If you peek in the windows, you can see the old school desks inside.
This was the home of the Burke family from 1938 until 1957.
Mr. David Burke was foreman of the cranberry processing operations until 1967.
Cranberry Sorting and Packing House
Built in 1909, This building was filled with workers who hand-scooped cranberries, sorted them according to size and quality,
and then packed the berries to be transported to a market.
(circa 1920) The general store provided the early villagers with staples such as oatmeal, flour, and
sugar. From the 1930’s until it closed, convenience items like candy, cigarettes and gloves were sold here also.

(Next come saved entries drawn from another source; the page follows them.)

-- pv_equiv track=rewrite | github.com/Ledoux/LIF | Tool/PyTool.py | getCombi
-- ===== SOURCE A (Python) =====
-- import itertools
--
-- def getCombi(stuff):
-- 	subsubsubset=list();
-- 	for L in range(0, len(stuff)+1):
-- 		subsubset=list();
-- 		for subset in itertools.combinations(stuff, L):
-- 			subsubset.append(subset);
-- 		subsubsubset.append(subsubset);
-- 	return subsubsubset;
-- ===== SOURCE B (Python) =====
-- def _ne(seq):
--     # all NONEMPTY subsequences of seq, as tuples, in lexicographic-by-index order
--     if not seq:
--         return []
--     head, rest = seq[0], seq[1:]
--     tail = _ne(rest)
--     return [(head,) + t for t in [()] + tail] + tail
--
--
-- def getCombi(stuff):
--     subs = [()] + _ne(list(stuff))
--     return [[c for c in subs if len(c) == L] for L in range(len(stuff) + 1)]
-- ===== Notes on version B (the rewrite author's own statement) =====
-- stated objective: alternative
-- what changed: Replaces the itertools.combinations double loop by a single recursive enumeration of all subsequences in index-lexicographic order, then groups them by length with a filter per length.
import Mathlib
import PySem

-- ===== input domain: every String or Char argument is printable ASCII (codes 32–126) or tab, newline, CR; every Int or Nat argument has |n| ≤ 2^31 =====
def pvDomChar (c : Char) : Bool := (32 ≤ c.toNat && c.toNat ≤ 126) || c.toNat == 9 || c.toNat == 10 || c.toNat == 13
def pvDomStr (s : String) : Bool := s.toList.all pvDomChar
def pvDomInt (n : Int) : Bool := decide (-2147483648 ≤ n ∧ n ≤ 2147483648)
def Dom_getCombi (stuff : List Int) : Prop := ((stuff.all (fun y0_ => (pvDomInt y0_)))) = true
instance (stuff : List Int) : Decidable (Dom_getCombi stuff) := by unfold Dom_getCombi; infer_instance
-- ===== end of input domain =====

-- B replaces the itertools.combinations double loop by one recursive enumeration of all
-- subsequences in index-lexicographic order, grouped by length with a filter (alternative decomposition).

-- ===== PORT A =====
-- port of itertools.combinations(xs, n): tuples in lexicographic-by-index order
def pyCombinations (xs : List Int) (n : Nat) : List (List Int) :=
  match n, xs with
  | 0, _ => [[]]
  | _ + 1, [] => []
  | n + 1, x :: t => (pyCombinations t n).map (x :: ·) ++ pyCombinations t (n + 1)

def getCombi (stuff : List Int) : List (List (List Int)) :=
  (PySem.List.pyRange 0 ((stuff.length : Int) + 1) 1).foldl
    (fun sss L =>
      sss ++ [(pyCombinations stuff L.toNat).foldl (fun ss c => ss ++ [c]) []]) []

-- ===== PORT B =====
-- all NONEMPTY subsequences, in lexicographic-by-index order (Source B's _ne)
def neSubs (seq : List Int) : List (List Int) :=
  match seq with
  | [] => []
  | h :: rest =>
    let tail := neSubs rest
    (([] :: tail).map (h :: ·)) ++ tail

def getCombi_alt (stuff : List Int) : List (List (List Int)) :=
  let subs := [] :: neSubs stuff
  (List.range (stuff.length + 1)).map (fun L => subs.filter (fun c => c.length == L))

-- ===== PRECONDITION & SPEC =====
def Spec_getCombi (stuff : List Int) (out : List (List (List Int))) : Prop := out = getCombi_alt stuff
instance (stuff : List Int) (out : List (List (List Int))) : Decidable (Spec_getCombi stuff out) := by unfold Spec_getCombi; infer_instance

-- ===== CLAIM (what is proved, stated in full; the proofs are below) =====
def Claim_equal_getCombi : Prop := ∀ (stuff : List Int), Dom_getCombi stuff → Spec_getCombi stuff (getCombi stuff)

-- ===== LEMMAS AND PROOFS =====

theorem foldl_snoc {α : Type} : ∀ (l : List α) (init : List α),
    l.foldl (fun ss c => ss ++ [c]) init = init ++ l := by
  intro l
  induction l with
  | nil => simp
  | cons x t ih => intro init; simp [List.foldl_cons, ih]

theorem foldl_snoc_map {α β : Type} (f : α → β) : ∀ (l : List α) (init : List β),
    l.foldl (fun acc x => acc ++ [f x]) init = init ++ l.map f := by
  intro l
  induction l with
  | nil => simp
  | cons x t ih => intro init; simp [List.foldl_cons, ih]

theorem neSubs_ne_nil : ∀ (xs : List Int) (c : List Int), c ∈ neSubs xs → c ≠ [] := by
  intro xs
  induction xs with
  | nil => simp [neSubs]
  | cons h t ih =>
    intro c hc
    simp only [neSubs, List.mem_append, List.mem_map, List.mem_cons] at hc
    rcases hc with ⟨a, _, rfl⟩ | hc
    · simp
    · exact ih c hc

theorem combs_eq_filter : ∀ (xs : List Int) (L : Nat),
    pyCombinations xs L = ([] :: neSubs xs).filter (fun c => c.length == L) := by
  intro xs
  induction xs with
  | nil =>
    intro L
    cases L with
    | zero => simp [pyCombinations, neSubs]
    | succ n => simp [pyCombinations, neSubs]
  | cons h t ih =>
    intro L
    cases L with
    | zero =>
      have h1 : (([] :: neSubs t).map (h :: ·)).filter (fun c => c.length == 0) = [] := by
        rw [List.filter_map]
        simp
      have h2 : (neSubs t).filter (fun c => c.length == 0) = [] := by
        rw [List.filter_eq_nil_iff]
        intro c hc
        have := neSubs_ne_nil t c hc
        simpa [List.length_eq_zero_iff] using this
      show [[]] = ([] :: ((([] :: neSubs t).map (h :: ·)) ++ neSubs t)).filter (fun c => c.length == 0)
      rw [List.filter_cons_of_pos (by simp), List.filter_append, h1, h2]
      rfl
    | succ n =>
      have h1 : (([] :: neSubs t).map (h :: ·)).filter (fun c => c.length == n + 1)
          = (pyCombinations t n).map (h :: ·) := by
        rw [List.filter_map, ih n]
        congr 1
        apply List.filter_congr
        intro c _
        simp
      have h2 : (neSubs t).filter (fun c => c.length == n + 1) = pyCombinations t (n + 1) := by
        rw [ih (n + 1)]
        rw [List.filter_cons_of_neg (by simp)]
      show (pyCombinations t n).map (h :: ·) ++ pyCombinations t (n + 1)
          = ([] :: ((([] :: neSubs t).map (h :: ·)) ++ neSubs t)).filter (fun c => c.length == n + 1)
      rw [List.filter_cons_of_neg (by simp), List.filter_append, h1, h2]

theorem pyRange_len (n : Nat) :
    PySem.List.pyRange 0 ((n : Int) + 1) 1 = (List.range (n + 1)).map Int.ofNat := by
  rw [PySem.List.pyRange_one]
  have : (((n : Int) + 1) - 0).toNat = n + 1 := by omega
  rw [this]
  exact List.map_congr_left (fun k _ => by simp [Int.ofNat_eq_natCast])

-- ===== VERDICT (by name: the statement is the Claim_ definition above) =====
theorem getCombi_spec : Claim_equal_getCombi := by
  intro stuff _
  unfold Spec_getCombi getCombi getCombi_alt
  rw [pyRange_len stuff.length, List.foldl_map, foldl_snoc_map, List.nil_append]
  apply List.map_congr_left
  intro L _
  rw [foldl_snoc, List.nil_append, show (Int.ofNat L).toNat = L from rfl]
  exact combs_eq_filter stuff L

Most buildings also had an outhouse out back:
(circa 1900) Also called the “communal house”, this is where single workers lived during the seasonal
(circa 1906-1909) The sawmill produced lumber, shingles and other products for sale and for use in the village and cranberry operations.
Harvest Foreman’s House
(circa 1900) This was the seasonal home of the migrant workers’ foreman.
There are several different trails you can take in Double Trouble State Park.
Trail Guides are available at the trail heads, so that you have a printed map and description of the trail to carry with you.
After exploring the village, we chose the Nature Trail.
This was not the longest of trails, but considering the weather was pretty chilly, we were content with our choice.
The Nature Trail passes along a couple of cranberry bogs, crosses over Cedar Creek, and passes through a cedar forest, as well as a peat bog.
This is a part of the trail that runs in between two bogs:
Parts of the park are open for hunting, so be sure to check with the park office, and/or NJ’s Division of Fish and Wildlife to educate yourself on any hunting activity before you begin your adventure. In addition to hiking, visitors can canoe or kayak their way through the park, using several access points on Cedar Creek. There are also public bathrooms and an Information Center conveniently located in the Pickers’ Cottage (circa 1940), just beyond the parking lot. Pickers’ cottages in the village housed seasonal workers – including family groups. Every year 30-40 migrant workers arrived on Labor Day weekend, and lived in the cottages until Thanksgiving. These village employees worked solely in the bogs, hand-picking the cranberries.
As you can see, we all very much enjoyed the abundant history and unique sights of Cello and Hooch’s first hike of 2015.
What will be YOUR first hike of the year? Cello and Hooch would love to know…go on, now… TAKE A HIKE!